Sebaliknya, tambalan amalgam memiliki konduktivitas termal yang lebih tinggi, yang dapat menyebabkan sensitivitas terhadap suhu ekstrem jika tidak ada lapisan pelindung yang memadai.
Literatur kedokteran gigi, seperti yang dipublikasikan dalam "Journal of Dental Research," sering membahas perbandingan tingkat sensitivitas antar bahan restorasi.
Salah satu penyebab ngilu yang sering diabaikan adalah adanya "high spot" atau titik kontak prematur pada tambalan.
Jika tambalan baru tidak diadaptasi dengan sempurna dengan oklusi pasien, tekanan kunyah yang tidak merata akan terkonsentrasi pada area tersebut, menyebabkan trauma pada ligamen periodontal atau pulpa.
Menurut Dr. John Smith, seorang pakar restorasi gigi, "Penyesuaian oklusi yang tepat adalah krusial untuk mencegah sensitisasi berlebihan pada gigi yang baru ditambal.
Kegagalan dalam hal ini dapat menyebabkan rasa nyeri yang persisten dan bahkan kerusakan jangka panjang pada gigi." Pemeriksaan dan penyesuaian oklusi pasca-penambalan adalah langkah penting yang tidak boleh dilewatkan.
Rekomendasi Penanganan Sensitivitas Pasca-TambalanUntuk mengelola sensitivitas pasca-tambalan secara efektif, pasien disarankan untuk tetap berkomunikasi terbuka dengan dokter gigi mereka mengenai gejala yang dialami.
Penting untuk mengikuti instruksi pasca-perawatan yang diberikan, termasuk menghindari makanan pemicu dan menjaga kebersihan mulut yang ketat.
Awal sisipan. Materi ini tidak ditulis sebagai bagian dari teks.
-- pv_equiv track=rewrite | github.com/SVCE-ACM/A-December-Of_Algorithms-2024 | December 28/python3_BawadharaniSree_Bookshelf_Organizer.py | canOrganizeBooks
-- ===== SOURCE A (Python) =====
-- def canOrganizeBooks(books, shelfSize):
--     # Keep track of the current group size
--     group_count = 0
--
--     # Traverse through each book in the books array
--     for i in range(len(books)):
--         if group_count == 0:  # Start of a new shelf
--             group_count += 1
--         else:
--             if books[i] == books[i-1] + 1:  # Continuation of a valid sequence
--                 group_count += 1
--             else:
--                 return False
--
--         # If a shelf is complete (group size matches shelfSize)
--         if group_count == shelfSize:
--             group_count = 0  # Reset for next shelf
--
--     # If there are leftover books in a group, it's invalid
--     return group_count == 0
-- ===== SOURCE B (Python) =====
-- def _validShelf(shelf, shelfSize):
--     return all(shelf[j] == shelf[j - 1] + 1 for j in range(1, shelfSize))
--
--
-- def canOrganizeBooks(books, shelfSize):
--     if shelfSize <= 0:
--         return len(books) == 0
--     n = len(books)
--     if n % shelfSize != 0:
--         return False
--     return all(_validShelf(books[start:start + shelfSize], shelfSize)
--                for start in range(0, n, shelfSize))
-- ===== Notes on version B (the rewrite author's own statement) =====
-- stated objective: alternative
-- what changed: Replaces A's single pass with a running group counter (reset when it reaches shelfSize) by an up-front divisibility test followed by explicit chunking: each shelf slice is checked independently for consecutiveness.
import Mathlib
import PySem

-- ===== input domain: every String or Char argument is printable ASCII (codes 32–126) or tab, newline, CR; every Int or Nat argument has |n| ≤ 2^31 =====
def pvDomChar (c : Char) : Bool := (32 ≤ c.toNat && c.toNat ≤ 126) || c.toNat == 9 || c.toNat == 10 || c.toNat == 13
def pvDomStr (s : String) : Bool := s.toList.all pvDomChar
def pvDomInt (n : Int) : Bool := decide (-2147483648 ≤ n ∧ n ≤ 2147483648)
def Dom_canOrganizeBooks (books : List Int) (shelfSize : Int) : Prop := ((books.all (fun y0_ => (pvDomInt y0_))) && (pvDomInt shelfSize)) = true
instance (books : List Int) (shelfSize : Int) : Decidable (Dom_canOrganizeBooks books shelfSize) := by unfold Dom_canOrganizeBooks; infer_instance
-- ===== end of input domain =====

-- B replaces A's running group counter by an up-front divisibility test plus independent
-- consecutiveness checks of each shelf-sized chunk (alternative decomposition, same cost).


-- ===== PORT A =====
-- the for-loop of A: iterates over the index range, carrying group_count;
-- books[i] / books[i-1] are read only when group_count ≠ 0, i.e. at i ≥ 1 (always in range),
-- so pyGetD is exact here
def loopA (books : List Int) (shelfSize : Int) : List Int → Int → Bool
  | [], gc => gc == 0
  | i :: rest, gc =>
    if gc == 0 then
      let g := gc + 1
      if g == shelfSize then loopA books shelfSize rest 0 else loopA books shelfSize rest g
    else
      if PySem.List.pyGetD books i 0 == PySem.List.pyGetD books (i-1) 0 + 1 then
        let g := gc + 1
        if g == shelfSize then loopA books shelfSize rest 0 else loopA books shelfSize rest g
      else false

def canOrganizeBooks (books : List Int) (shelfSize : Int) : Bool :=
  loopA books shelfSize (PySem.List.pyRange 0 (books.length : Int) 1) 0

-- ===== PORT B =====
-- all(shelf[j] == shelf[j-1] + 1 for j in range(1, shelfSize)); indices are in range, pyGetD exact
def validShelf (shelf : List Int) (shelfSize : Int) : Bool :=
  (PySem.List.pyRange 1 shelfSize 1).all (fun j =>
    PySem.List.pyGetD shelf j 0 == PySem.List.pyGetD shelf (j - 1) 0 + 1)

def canOrganizeBooks_alt (books : List Int) (shelfSize : Int) : Bool :=
  if shelfSize ≤ 0 then books.length == 0
  else
    if PySem.Int.mod (books.length : Int) shelfSize != 0 then false
    else
      (PySem.List.pyRange 0 (books.length : Int) shelfSize).all (fun start =>
        validShelf (PySem.List.slice books (some start) (some (start + shelfSize))) shelfSize)

-- ===== PRECONDITION & SPEC =====
def Spec_canOrganizeBooks (books : List Int) (shelfSize : Int) (out : Bool) : Prop := out = canOrganizeBooks_alt books shelfSize
instance (books : List Int) (shelfSize : Int) (out : Bool) : Decidable (Spec_canOrganizeBooks books shelfSize out) := by unfold Spec_canOrganizeBooks; infer_instance

-- ===== CLAIM (what is proved, stated in full; the proofs are below) =====
def Claim_equal_canOrganizeBooks : Prop := ∀ (books : List Int) (shelfSize : Int), Dom_canOrganizeBooks books shelfSize → Spec_canOrganizeBooks books shelfSize (canOrganizeBooks books shelfSize)

-- ===== LEMMAS AND PROOFS =====

-- the per-index condition both programs check at index k (an index not at a shelf start)
def chk (books : List Int) (k : Int) : Bool :=
  PySem.List.pyGetD books k 0 == PySem.List.pyGetD books (k - 1) 0 + 1

-- with a non-positive shelf size the counter can never reach shelfSize, so once gc ≥ 1 A returns False
lemma loopA_nonpos (books : List Int) (s : Int) (hs : s ≤ 0) :
    ∀ (l : List Int) (gc : Int), 1 ≤ gc → loopA books s l gc = false := by
  intro l
  induction l with
  | nil => intro gc hgc; simp [loopA]; omega
  | cons i rest ih =>
    intro gc hgc
    simp only [loopA]
    rw [if_neg (by simp; omega)]
    split
    · rw [if_neg (by simp; omega)]
      exact ih (gc + 1) (by omega)
    · rfl

lemma mod_succ (s i : Int) (hs : 0 < s) :
    (i + 1) % s = if i % s + 1 = s then 0 else i % s + 1 := by
  have h1 : (i + 1) % s = (i % s + 1) % s := by
    conv_lhs => rw [show i + 1 = (i % s + 1) + s * (i / s) by
      have := Int.emod_add_ediv i s; omega]
    exact Int.add_mul_emod_self_left _ _ _
  have hlt := Int.emod_lt_of_pos i hs
  have hge := Int.emod_nonneg i (by omega : s ≠ 0)
  by_cases h : i % s + 1 = s
  · simp [h1, h]
  · have h2 := Int.emod_eq_of_lt (a := i % s + 1) (b := s) (by omega) (by omega)
    rw [h1, if_neg h, h2]

-- characterisation of A's loop when 0 < s: starting at index i with gc = i % s,
-- the result is "n % s = 0 and every in-shelf index passes chk"
lemma loopA_char (books : List Int) (s : Int) (hs : 0 < s) (n : Int) :
    ∀ (m : Nat) (i : Int), 0 ≤ i → i + m = n →
    loopA books s (PySem.List.pyRange i n 1) (i % s)
      = (decide (n % s = 0) &&
         (PySem.List.pyRange i n 1).all (fun k => k % s == 0 || chk books k)) := by
  intro m
  induction m with
  | zero =>
    intro i hi hin
    rw [PySem.List.pyRange_one_eq_nil (by omega)]
    have hieq : i = n := by omega
    subst hieq
    simp only [loopA, List.all_nil, Bool.and_true]
    by_cases h : i % s = 0 <;> simp [h]
  | succ m ih =>
    intro i hi hin
    have hilt : i < n := by omega
    rw [PySem.List.pyRange_one_cons hilt]
    have hrec := ih (i + 1) (by omega) (by push_cast at hin ⊢; omega)
    have hmodsucc := mod_succ s i hs
    have hlt := Int.emod_lt_of_pos i hs
    have hge := Int.emod_nonneg i (by omega : s ≠ 0)
    by_cases h0 : i % s = 0
    · -- start of a shelf: no check at index i
      simp only [loopA, h0]
      rw [if_pos (by decide)]
      by_cases h1 : (0 : Int) + 1 = s
      · rw [if_pos (by simpa using h1)]
        have hnext : (i + 1) % s = 0 := by rw [hmodsucc, h0, if_pos (by omega)]
        rw [hnext] at hrec
        rw [hrec, List.all_cons]
        simp [h0]
      · rw [if_neg (by simpa using h1)]
        have hnext : (i + 1) % s = 0 + 1 := by rw [hmodsucc, h0, if_neg (by omega)]
        rw [hnext] at hrec
        rw [hrec, List.all_cons]
        simp [h0]
    · -- inside a shelf: index i is checked
      simp only [loopA]
      rw [if_neg (by simp [h0])]
      by_cases hc : chk books i
      · rw [if_pos (by simpa [chk] using hc)]
        by_cases h1 : i % s + 1 = s
        · rw [if_pos (by simpa using h1)]
          have hnext : (i + 1) % s = 0 := by rw [hmodsucc, if_pos h1]
          rw [hnext] at hrec
          rw [hrec, List.all_cons]
          simp [h0, hc]
        · rw [if_neg (by simpa using h1)]
          have hnext : (i + 1) % s = i % s + 1 := by rw [hmodsucc, if_neg h1]
          rw [hnext] at hrec
          rw [hrec, List.all_cons]
          simp [h0, hc]
      · have hcf : chk books i = false := by simpa using hc
        rw [if_neg (by simpa [chk] using hc)]
        rw [List.all_cons]
        simp [h0, hcf]

-- reading position j of the slice books[a : a+s] is reading position a+j of books
lemma pyGetD_slice (books : List Int) (a b j : Int)
    (ha : 0 ≤ a) (hj : 0 ≤ j) (hjb : a + j < b) (hb : b ≤ (books.length : Int)) :
    PySem.List.pyGetD (PySem.List.slice books (some a) (some b)) j 0
      = PySem.List.pyGetD books (a + j) 0 := by
  rw [PySem.List.slice_toNat books ha (by omega)]
  have hlen : ((books.drop a.toNat).take (b.toNat - a.toNat)).length = b.toNat - a.toNat := by
    simp; omega
  rw [PySem.List.pyGetD_eq_getElem _ 0 hj (by rw [hlen]; push_cast; omega),
      PySem.List.pyGetD_eq_getElem _ 0 (by omega) (by push_cast; omega)]
  rw [List.getElem_take, List.getElem_drop]
  congr 1
  omega

lemma chunk_le (s st n : Int) (hs : 0 < s) (hdn : s ∣ n) (hdst : s ∣ st) (hlt : st < n) :
    st + s ≤ n := by
  obtain ⟨u, hu⟩ := hdn
  obtain ⟨v, hv⟩ := hdst
  subst hu hv
  have : v < u := lt_of_mul_lt_mul_left (by linarith) (le_of_lt hs)
  nlinarith

-- B's chunked double loop flattens to the per-index condition of A's loop
lemma chunks_eq_flat (books : List Int) (s : Int) (hs : 0 < s)
    (hd : s ∣ (books.length : Int)) :
    (PySem.List.pyRange 0 (books.length : Int) s).all (fun start =>
        validShelf (PySem.List.slice books (some start) (some (start + s))) s)
      = (PySem.List.pyRange 0 (books.length : Int) 1).all
          (fun k => k % s == 0 || chk books k) := by
  set n : Int := (books.length : Int) with hn
  have hn0 : 0 ≤ n := by positivity
  refine Bool.eq_iff_iff.mpr ?_
  simp only [List.all_eq_true, validShelf]
  constructor
  · intro h k hk
    rw [PySem.List.mem_pyRange_one] at hk
    by_cases hk0 : k % s = 0
    · simp [hk0]
    · have hge := Int.emod_nonneg k (by omega : s ≠ 0)
      have hlt := Int.emod_lt_of_pos k hs
      set st := s * (k / s) with hst
      set j := k % s with hj
      have hkeq : st + j = k := by rw [hst, hj]; have := Int.emod_add_ediv k s; omega
      have hst0 : 0 ≤ st := by
        have : 0 ≤ k / s := Int.ediv_nonneg (by omega) (by omega)
        positivity
      have hstlt : st < n := by omega
      have hdst : s ∣ st := ⟨k / s, rfl⟩
      have hb := chunk_le s st n hs hd hdst hstlt
      have hmem : st ∈ PySem.List.pyRange 0 n s := by
        rw [PySem.List.mem_pyRange_iff_of_pos hs]
        exact ⟨by omega, hstlt, by simpa using hdst⟩
      have hinner := h st hmem
      have hjmem : j ∈ PySem.List.pyRange 1 s 1 := by
        rw [PySem.List.mem_pyRange_one]; omega
      have hcheck := hinner j hjmem
      rw [pyGetD_slice books st (st + s) j hst0 (by omega) (by omega) (by omega),
          pyGetD_slice books st (st + s) (j - 1) hst0 (by omega) (by omega) (by omega)] at hcheck
      have hidx : st + (j - 1) = k - 1 := by omega
      rw [hkeq, hidx] at hcheck
      simp [chk, hcheck]
  · intro h st hst
    rw [PySem.List.mem_pyRange_iff_of_pos hs] at hst
    obtain ⟨hst0, hstlt, hdvd⟩ := hst
    intro j hj
    rw [PySem.List.mem_pyRange_one] at hj
    have hdst : s ∣ st := by simpa using hdvd
    have hb := chunk_le s st n hs hd hdst hstlt
    set k := st + j with hk
    have hkmem : k ∈ PySem.List.pyRange 0 n 1 := by
      rw [PySem.List.mem_pyRange_one]; omega
    have hmod : k % s = j := by
      obtain ⟨v, hv⟩ := hdst
      rw [hk, hv, add_comm, Int.add_mul_emod_self_left,
          Int.emod_eq_of_lt (by omega) (by omega)]
    have hflat := h k hkmem
    have hne : (k % s == 0) = false := by simp [hmod]; omega
    rw [hne, Bool.false_or] at hflat
    simp only [chk] at hflat
    rw [pyGetD_slice books st (st + s) j hst0 (by omega) (by omega) (by omega),
        pyGetD_slice books st (st + s) (j - 1) hst0 (by omega) (by omega) (by omega)]
    have hidx : st + (j - 1) = k - 1 := by omega
    rw [hidx]
    simpa using hflat

-- ===== VERDICT (by name: the statement is the Claim_ definition above) =====
theorem canOrganizeBooks_spec : Claim_equal_canOrganizeBooks := by
  intro books s _
  unfold Spec_canOrganizeBooks canOrganizeBooks canOrganizeBooks_alt
  by_cases hs : s ≤ 0
  · rw [if_pos hs]
    cases books with
    | nil => simp [loopA, PySem.List.pyRange_one_eq_nil]
    | cons x xs =>
      rw [PySem.List.pyRange_one_cons (by exact_mod_cast Nat.succ_pos xs.length)]
      simp only [loopA]
      rw [if_pos (by decide), if_neg (by simp; omega)]
      rw [loopA_nonpos _ s hs _ (0 + 1) (by omega)]
      simp
  · replace hs : 0 < s := by omega
    rw [if_neg (by omega)]
    set n : Int := (books.length : Int) with hn
    have hchar := loopA_char books s hs n books.length 0 (le_refl 0) (by simp [hn])
    rw [Int.zero_emod] at hchar
    rw [hchar, PySem.Int.mod_eq_emod_of_pos hs]
    by_cases hd : n % s = 0
    · rw [if_neg (by simp [hd])]
      rw [chunks_eq_flat books s hs (Int.dvd_of_emod_eq_zero hd), ← hn]
      simp [hd]
    · rw [if_pos (by simp [hd])]
      simp [hd]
Penggunaan pasta gigi desensitisasi dapat memberikan bantuan signifikan dalam jangka pendek dan menengah.
Apabila sensitivitas tidak membaik atau justru memburuk setelah beberapa minggu, atau disertai nyeri spontan, segera jadwalkan kunjungan ulang ke dokter gigi untuk evaluasi lebih lanjut.
Diagnosis yang akurat dan intervensi yang tepat waktu sangat penting untuk mencegah komplikasi yang lebih serius dan memastikan kesehatan gigi yang optimal.